- **WHAT TO PRODUCE**
Return the following from the records below: each line, word for word, starting with the line that contains "refine List.Pairwise.cons ?_ ih" and going on through the line that contains "(fun a b hab => toLex.injective hab)", with nothing outside that range.

-- RECORD SET follows --

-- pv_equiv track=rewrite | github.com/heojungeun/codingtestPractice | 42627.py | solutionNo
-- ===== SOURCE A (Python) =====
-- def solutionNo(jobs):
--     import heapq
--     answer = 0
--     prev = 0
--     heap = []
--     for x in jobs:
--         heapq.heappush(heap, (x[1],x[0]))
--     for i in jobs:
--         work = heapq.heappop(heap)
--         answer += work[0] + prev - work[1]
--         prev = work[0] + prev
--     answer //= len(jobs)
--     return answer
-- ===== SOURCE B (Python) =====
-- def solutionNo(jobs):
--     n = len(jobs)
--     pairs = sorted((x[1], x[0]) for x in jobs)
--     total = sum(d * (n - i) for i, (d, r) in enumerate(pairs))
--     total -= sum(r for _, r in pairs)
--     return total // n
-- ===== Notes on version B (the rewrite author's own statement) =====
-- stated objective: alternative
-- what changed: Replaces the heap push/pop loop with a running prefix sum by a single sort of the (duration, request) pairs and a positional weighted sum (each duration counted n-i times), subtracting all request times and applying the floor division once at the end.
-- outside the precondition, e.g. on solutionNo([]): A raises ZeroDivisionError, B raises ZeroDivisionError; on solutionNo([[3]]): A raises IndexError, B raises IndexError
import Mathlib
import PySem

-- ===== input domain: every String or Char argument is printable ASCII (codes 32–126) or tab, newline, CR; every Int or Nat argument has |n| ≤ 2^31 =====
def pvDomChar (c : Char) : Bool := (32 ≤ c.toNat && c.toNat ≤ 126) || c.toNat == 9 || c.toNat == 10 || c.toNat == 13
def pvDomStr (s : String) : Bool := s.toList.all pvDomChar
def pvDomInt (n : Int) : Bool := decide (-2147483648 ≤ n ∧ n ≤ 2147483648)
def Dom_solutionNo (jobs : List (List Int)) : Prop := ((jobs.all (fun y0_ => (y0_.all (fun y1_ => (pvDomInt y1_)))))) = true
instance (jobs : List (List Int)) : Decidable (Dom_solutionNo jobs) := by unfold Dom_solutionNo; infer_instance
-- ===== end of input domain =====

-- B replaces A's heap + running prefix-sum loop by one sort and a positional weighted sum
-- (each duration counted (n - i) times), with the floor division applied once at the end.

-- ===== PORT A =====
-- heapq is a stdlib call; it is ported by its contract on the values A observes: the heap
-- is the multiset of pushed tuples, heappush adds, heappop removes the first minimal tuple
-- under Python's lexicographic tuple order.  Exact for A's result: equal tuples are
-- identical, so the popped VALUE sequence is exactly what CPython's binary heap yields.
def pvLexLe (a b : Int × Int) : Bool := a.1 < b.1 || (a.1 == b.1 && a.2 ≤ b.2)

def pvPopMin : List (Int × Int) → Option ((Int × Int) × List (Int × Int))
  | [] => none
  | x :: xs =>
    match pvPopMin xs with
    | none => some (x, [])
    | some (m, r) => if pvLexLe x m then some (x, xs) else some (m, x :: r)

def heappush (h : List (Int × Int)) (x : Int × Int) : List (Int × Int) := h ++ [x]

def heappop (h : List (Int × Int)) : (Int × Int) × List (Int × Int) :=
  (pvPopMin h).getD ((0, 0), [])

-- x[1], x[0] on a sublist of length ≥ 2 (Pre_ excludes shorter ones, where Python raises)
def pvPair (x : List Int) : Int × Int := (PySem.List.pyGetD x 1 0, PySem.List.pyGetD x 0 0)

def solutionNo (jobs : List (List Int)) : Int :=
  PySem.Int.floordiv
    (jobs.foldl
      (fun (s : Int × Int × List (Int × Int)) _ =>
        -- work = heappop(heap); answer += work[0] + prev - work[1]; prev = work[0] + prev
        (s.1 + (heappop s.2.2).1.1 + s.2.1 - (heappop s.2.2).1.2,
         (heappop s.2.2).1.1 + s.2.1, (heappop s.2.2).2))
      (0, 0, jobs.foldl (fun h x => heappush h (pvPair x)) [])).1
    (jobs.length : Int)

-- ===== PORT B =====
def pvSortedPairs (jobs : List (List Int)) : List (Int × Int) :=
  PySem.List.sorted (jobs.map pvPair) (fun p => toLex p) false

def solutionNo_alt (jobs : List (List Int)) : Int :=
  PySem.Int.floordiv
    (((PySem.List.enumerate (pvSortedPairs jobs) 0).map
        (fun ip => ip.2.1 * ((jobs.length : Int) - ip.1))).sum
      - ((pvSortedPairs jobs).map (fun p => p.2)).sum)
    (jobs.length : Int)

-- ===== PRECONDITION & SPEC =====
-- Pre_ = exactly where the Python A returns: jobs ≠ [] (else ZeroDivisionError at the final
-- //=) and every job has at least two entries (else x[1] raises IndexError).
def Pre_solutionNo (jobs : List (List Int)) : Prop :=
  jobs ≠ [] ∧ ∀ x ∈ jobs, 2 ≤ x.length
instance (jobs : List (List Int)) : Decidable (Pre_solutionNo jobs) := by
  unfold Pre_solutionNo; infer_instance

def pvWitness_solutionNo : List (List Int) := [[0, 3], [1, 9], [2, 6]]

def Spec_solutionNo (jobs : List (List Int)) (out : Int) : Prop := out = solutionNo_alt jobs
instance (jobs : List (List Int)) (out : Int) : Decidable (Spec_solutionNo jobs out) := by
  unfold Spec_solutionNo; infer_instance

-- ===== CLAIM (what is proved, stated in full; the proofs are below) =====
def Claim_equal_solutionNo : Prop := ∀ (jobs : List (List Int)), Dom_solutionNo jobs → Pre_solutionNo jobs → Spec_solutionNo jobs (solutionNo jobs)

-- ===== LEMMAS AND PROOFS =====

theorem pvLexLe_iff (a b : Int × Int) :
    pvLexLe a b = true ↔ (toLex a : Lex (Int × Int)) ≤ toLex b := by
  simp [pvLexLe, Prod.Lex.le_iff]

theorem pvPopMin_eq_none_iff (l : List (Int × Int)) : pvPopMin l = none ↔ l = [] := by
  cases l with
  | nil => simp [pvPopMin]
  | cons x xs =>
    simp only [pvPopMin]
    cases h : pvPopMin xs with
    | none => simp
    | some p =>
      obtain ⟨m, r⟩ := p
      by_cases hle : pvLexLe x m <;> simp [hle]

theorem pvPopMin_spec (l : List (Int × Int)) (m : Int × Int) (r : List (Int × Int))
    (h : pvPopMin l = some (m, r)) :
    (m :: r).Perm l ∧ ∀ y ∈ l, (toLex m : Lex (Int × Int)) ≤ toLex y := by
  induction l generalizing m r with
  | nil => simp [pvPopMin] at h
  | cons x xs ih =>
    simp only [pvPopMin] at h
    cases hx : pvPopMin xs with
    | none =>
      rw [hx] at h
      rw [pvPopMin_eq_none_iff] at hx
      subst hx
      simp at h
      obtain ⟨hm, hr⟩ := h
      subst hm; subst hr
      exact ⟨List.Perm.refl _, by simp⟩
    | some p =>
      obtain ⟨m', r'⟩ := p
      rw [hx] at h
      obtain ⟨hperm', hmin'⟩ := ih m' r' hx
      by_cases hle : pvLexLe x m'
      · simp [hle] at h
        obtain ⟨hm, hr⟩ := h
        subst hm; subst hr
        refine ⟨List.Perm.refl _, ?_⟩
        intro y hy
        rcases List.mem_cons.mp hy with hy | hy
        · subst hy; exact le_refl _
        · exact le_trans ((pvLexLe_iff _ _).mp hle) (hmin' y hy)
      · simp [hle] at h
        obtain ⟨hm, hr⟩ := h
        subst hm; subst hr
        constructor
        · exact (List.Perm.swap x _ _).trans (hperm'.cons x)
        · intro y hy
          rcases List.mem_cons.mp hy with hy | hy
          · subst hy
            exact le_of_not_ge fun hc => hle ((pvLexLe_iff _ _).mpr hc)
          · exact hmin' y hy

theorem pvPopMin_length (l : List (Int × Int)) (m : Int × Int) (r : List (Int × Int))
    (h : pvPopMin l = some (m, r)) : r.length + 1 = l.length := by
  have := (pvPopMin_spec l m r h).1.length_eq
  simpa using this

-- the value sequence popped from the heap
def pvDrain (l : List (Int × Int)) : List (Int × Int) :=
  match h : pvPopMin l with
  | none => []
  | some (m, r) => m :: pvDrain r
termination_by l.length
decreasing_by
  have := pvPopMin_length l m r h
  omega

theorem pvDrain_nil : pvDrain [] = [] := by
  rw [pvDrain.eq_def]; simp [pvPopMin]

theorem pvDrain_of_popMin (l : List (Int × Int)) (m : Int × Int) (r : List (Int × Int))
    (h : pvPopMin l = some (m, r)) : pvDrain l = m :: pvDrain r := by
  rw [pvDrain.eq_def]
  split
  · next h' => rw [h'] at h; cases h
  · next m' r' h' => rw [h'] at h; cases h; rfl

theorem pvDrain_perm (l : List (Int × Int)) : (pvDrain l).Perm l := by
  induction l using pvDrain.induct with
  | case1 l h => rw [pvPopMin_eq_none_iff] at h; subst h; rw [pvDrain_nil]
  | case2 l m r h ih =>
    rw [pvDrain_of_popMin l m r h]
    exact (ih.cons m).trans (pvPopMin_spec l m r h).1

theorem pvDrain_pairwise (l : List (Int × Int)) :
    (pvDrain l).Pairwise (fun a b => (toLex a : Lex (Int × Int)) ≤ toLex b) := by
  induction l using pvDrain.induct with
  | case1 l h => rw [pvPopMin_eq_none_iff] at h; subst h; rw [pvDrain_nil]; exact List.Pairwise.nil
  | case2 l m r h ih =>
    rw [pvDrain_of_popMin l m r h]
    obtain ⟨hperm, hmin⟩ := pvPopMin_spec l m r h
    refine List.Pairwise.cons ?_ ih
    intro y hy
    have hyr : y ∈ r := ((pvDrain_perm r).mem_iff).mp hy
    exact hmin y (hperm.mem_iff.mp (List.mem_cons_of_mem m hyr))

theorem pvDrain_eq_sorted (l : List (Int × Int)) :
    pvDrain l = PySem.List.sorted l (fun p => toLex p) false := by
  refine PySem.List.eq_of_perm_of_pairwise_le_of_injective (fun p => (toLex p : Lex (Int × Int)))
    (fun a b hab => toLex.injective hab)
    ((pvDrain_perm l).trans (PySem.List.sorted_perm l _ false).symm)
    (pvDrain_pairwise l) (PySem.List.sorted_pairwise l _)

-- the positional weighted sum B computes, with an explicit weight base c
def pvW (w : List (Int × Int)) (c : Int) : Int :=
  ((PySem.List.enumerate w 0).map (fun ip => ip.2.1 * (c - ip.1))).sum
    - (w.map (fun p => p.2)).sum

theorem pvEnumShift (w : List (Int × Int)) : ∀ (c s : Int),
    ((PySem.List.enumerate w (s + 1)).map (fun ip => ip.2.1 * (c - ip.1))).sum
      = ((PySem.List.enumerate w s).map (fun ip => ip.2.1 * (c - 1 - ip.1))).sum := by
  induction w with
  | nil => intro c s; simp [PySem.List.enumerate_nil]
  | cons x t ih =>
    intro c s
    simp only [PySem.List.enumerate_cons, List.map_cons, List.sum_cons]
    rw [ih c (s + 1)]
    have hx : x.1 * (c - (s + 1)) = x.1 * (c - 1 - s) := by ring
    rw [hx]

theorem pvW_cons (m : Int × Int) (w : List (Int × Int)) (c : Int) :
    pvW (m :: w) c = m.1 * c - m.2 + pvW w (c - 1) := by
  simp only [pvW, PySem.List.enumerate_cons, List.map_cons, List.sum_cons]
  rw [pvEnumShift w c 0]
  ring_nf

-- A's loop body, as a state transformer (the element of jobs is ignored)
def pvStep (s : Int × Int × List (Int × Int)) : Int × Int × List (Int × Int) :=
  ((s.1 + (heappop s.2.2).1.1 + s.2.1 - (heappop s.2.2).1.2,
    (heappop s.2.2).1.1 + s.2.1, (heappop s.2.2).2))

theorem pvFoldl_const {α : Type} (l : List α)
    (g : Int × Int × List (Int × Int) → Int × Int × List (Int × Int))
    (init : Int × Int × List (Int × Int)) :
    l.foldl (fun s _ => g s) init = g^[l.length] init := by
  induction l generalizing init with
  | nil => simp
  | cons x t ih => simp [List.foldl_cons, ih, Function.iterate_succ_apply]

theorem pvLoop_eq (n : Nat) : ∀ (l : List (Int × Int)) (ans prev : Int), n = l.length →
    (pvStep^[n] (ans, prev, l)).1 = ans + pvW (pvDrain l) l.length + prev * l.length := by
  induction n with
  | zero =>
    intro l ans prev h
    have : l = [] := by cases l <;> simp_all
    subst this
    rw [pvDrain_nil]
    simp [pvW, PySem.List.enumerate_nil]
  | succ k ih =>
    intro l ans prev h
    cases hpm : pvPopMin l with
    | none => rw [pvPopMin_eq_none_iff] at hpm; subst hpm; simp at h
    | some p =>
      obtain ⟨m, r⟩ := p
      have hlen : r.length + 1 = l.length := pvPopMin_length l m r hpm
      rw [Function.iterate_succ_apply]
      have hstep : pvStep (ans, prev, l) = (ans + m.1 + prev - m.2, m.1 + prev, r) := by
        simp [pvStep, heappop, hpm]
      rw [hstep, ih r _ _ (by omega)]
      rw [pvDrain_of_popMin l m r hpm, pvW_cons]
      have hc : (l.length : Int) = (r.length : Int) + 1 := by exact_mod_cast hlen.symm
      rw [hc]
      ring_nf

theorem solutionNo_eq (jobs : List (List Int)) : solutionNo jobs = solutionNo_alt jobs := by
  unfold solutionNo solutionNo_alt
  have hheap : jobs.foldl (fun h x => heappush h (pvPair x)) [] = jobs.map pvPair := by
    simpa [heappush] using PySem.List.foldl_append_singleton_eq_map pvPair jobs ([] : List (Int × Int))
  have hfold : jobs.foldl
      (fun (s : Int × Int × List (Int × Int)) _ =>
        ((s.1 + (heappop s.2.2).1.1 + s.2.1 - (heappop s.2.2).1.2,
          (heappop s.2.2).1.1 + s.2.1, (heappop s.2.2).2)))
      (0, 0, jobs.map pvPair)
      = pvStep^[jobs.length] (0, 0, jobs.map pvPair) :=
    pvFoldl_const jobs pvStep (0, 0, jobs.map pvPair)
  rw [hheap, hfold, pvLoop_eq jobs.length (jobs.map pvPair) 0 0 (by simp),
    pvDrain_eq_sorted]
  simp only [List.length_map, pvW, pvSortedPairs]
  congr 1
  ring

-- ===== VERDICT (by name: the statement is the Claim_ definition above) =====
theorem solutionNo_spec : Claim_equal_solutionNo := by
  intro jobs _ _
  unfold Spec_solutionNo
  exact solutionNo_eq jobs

-- RECORD SET concluded --
-- RECORD SET follows --

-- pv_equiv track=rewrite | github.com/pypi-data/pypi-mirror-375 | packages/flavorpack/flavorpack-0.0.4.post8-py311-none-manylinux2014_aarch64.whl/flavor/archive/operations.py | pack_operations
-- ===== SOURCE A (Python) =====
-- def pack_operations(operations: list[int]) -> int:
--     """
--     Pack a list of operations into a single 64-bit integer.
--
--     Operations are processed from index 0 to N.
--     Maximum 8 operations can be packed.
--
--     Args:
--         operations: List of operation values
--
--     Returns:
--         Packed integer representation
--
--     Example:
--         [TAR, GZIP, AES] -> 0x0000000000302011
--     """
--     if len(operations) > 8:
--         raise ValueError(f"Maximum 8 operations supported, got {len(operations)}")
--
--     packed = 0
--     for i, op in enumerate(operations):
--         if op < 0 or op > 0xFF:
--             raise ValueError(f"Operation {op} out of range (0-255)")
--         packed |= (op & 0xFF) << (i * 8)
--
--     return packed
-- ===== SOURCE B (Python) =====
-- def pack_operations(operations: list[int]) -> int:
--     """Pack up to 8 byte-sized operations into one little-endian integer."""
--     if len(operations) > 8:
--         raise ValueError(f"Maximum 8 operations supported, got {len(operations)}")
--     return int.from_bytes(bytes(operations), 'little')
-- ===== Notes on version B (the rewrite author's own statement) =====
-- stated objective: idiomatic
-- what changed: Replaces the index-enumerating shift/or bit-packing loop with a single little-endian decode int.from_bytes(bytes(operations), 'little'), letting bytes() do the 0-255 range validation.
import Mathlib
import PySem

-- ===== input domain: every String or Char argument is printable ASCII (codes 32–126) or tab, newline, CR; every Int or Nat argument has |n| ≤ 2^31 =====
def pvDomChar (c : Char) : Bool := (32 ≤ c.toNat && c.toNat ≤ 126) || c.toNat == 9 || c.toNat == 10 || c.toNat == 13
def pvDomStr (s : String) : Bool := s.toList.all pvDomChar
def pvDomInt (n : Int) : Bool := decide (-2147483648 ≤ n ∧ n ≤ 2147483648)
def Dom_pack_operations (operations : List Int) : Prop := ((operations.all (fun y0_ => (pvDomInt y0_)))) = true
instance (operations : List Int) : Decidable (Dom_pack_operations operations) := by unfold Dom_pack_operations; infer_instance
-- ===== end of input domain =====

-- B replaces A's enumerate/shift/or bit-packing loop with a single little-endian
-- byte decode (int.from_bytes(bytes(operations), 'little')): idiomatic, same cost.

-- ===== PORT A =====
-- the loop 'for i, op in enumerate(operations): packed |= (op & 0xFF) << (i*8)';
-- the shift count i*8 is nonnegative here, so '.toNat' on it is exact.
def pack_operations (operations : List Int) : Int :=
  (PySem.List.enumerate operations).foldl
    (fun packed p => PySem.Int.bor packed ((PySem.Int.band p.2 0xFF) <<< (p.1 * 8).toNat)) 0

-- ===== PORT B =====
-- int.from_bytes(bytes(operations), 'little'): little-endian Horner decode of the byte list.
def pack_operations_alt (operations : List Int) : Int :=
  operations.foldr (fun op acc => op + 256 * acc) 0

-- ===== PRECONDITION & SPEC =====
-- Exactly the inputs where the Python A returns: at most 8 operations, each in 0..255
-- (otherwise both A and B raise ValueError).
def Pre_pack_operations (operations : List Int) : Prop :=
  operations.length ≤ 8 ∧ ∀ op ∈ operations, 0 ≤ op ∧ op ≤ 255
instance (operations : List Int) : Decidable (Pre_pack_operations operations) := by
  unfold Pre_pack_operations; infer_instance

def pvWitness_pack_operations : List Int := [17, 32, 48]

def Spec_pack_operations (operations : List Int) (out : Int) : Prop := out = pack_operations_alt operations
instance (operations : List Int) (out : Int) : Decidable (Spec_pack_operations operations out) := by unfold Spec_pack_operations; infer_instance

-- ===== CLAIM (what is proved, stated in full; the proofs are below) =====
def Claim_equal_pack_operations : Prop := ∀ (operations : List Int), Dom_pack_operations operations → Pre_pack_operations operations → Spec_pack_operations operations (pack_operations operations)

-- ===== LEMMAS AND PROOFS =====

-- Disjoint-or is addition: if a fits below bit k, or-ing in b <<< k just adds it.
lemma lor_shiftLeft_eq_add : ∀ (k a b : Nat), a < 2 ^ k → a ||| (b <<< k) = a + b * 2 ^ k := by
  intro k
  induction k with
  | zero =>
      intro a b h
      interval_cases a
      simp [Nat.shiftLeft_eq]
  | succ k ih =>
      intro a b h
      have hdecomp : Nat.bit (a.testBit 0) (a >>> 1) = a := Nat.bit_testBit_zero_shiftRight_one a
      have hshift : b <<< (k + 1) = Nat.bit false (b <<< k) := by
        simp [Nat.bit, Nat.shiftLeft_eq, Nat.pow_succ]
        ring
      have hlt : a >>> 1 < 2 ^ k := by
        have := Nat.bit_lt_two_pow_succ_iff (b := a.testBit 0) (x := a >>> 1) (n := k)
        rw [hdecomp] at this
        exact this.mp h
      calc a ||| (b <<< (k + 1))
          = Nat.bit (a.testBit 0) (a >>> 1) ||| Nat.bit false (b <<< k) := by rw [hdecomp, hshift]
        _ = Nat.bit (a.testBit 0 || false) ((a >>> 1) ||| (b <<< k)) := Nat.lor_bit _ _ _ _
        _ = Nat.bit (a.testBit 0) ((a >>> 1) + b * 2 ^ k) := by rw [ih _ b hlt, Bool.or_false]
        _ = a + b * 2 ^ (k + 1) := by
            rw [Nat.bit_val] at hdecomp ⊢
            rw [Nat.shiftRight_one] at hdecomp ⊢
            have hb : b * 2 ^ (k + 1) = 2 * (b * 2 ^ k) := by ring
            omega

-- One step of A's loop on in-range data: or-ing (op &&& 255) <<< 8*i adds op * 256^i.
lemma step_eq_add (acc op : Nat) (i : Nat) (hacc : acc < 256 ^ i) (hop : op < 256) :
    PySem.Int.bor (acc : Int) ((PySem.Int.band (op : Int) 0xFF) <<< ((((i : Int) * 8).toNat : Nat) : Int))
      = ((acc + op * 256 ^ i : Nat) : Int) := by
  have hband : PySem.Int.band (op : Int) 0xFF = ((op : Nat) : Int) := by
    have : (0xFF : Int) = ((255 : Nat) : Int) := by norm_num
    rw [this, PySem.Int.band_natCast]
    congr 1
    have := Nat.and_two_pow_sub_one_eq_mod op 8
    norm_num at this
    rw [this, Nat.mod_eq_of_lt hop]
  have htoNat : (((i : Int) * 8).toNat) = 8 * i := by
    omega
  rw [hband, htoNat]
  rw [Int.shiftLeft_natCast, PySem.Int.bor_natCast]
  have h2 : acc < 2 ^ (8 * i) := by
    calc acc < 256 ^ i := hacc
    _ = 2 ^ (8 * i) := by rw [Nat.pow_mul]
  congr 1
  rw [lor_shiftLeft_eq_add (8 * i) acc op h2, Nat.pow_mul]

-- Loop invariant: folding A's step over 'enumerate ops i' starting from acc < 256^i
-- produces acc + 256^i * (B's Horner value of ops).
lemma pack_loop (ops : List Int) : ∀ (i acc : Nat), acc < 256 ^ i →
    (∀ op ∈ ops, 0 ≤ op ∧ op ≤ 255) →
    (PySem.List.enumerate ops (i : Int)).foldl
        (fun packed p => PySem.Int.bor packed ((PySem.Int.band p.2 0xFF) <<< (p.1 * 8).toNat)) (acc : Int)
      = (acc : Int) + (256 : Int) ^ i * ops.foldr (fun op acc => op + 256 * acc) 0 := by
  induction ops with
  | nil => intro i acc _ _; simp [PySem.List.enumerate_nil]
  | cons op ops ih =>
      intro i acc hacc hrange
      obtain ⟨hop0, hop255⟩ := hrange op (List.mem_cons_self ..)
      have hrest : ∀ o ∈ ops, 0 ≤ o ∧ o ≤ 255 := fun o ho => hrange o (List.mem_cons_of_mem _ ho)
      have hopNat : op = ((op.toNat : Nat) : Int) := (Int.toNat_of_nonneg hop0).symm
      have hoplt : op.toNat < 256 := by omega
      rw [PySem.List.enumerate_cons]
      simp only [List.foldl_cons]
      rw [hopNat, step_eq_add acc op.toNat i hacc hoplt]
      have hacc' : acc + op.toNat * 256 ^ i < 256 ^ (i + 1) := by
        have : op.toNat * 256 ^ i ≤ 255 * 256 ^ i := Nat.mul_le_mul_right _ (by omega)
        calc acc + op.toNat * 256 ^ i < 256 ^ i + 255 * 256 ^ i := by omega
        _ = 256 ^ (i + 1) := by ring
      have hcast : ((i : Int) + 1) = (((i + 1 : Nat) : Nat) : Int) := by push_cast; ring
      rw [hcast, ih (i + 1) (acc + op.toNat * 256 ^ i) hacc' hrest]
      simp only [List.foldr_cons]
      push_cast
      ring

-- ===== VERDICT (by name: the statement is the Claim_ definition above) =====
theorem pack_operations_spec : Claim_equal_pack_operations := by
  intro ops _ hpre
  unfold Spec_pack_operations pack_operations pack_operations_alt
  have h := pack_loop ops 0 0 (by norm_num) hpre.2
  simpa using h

-- RECORD SET concluded --

- **WRITTEN SOLUTION**
    refine List.Pairwise.cons ?_ ih
    intro y hy
    have hyr : y ∈ r := ((pvDrain_perm r).mem_iff).mp hy
    exact hmin y (hperm.mem_iff.mp (List.mem_cons_of_mem m hyr))

theorem pvDrain_eq_sorted (l : List (Int × Int)) :
    pvDrain l = PySem.List.sorted l (fun p => toLex p) false := by
  refine PySem.List.eq_of_perm_of_pairwise_le_of_injective (fun p => (toLex p : Lex (Int × Int)))
    (fun a b hab => toLex.injective hab)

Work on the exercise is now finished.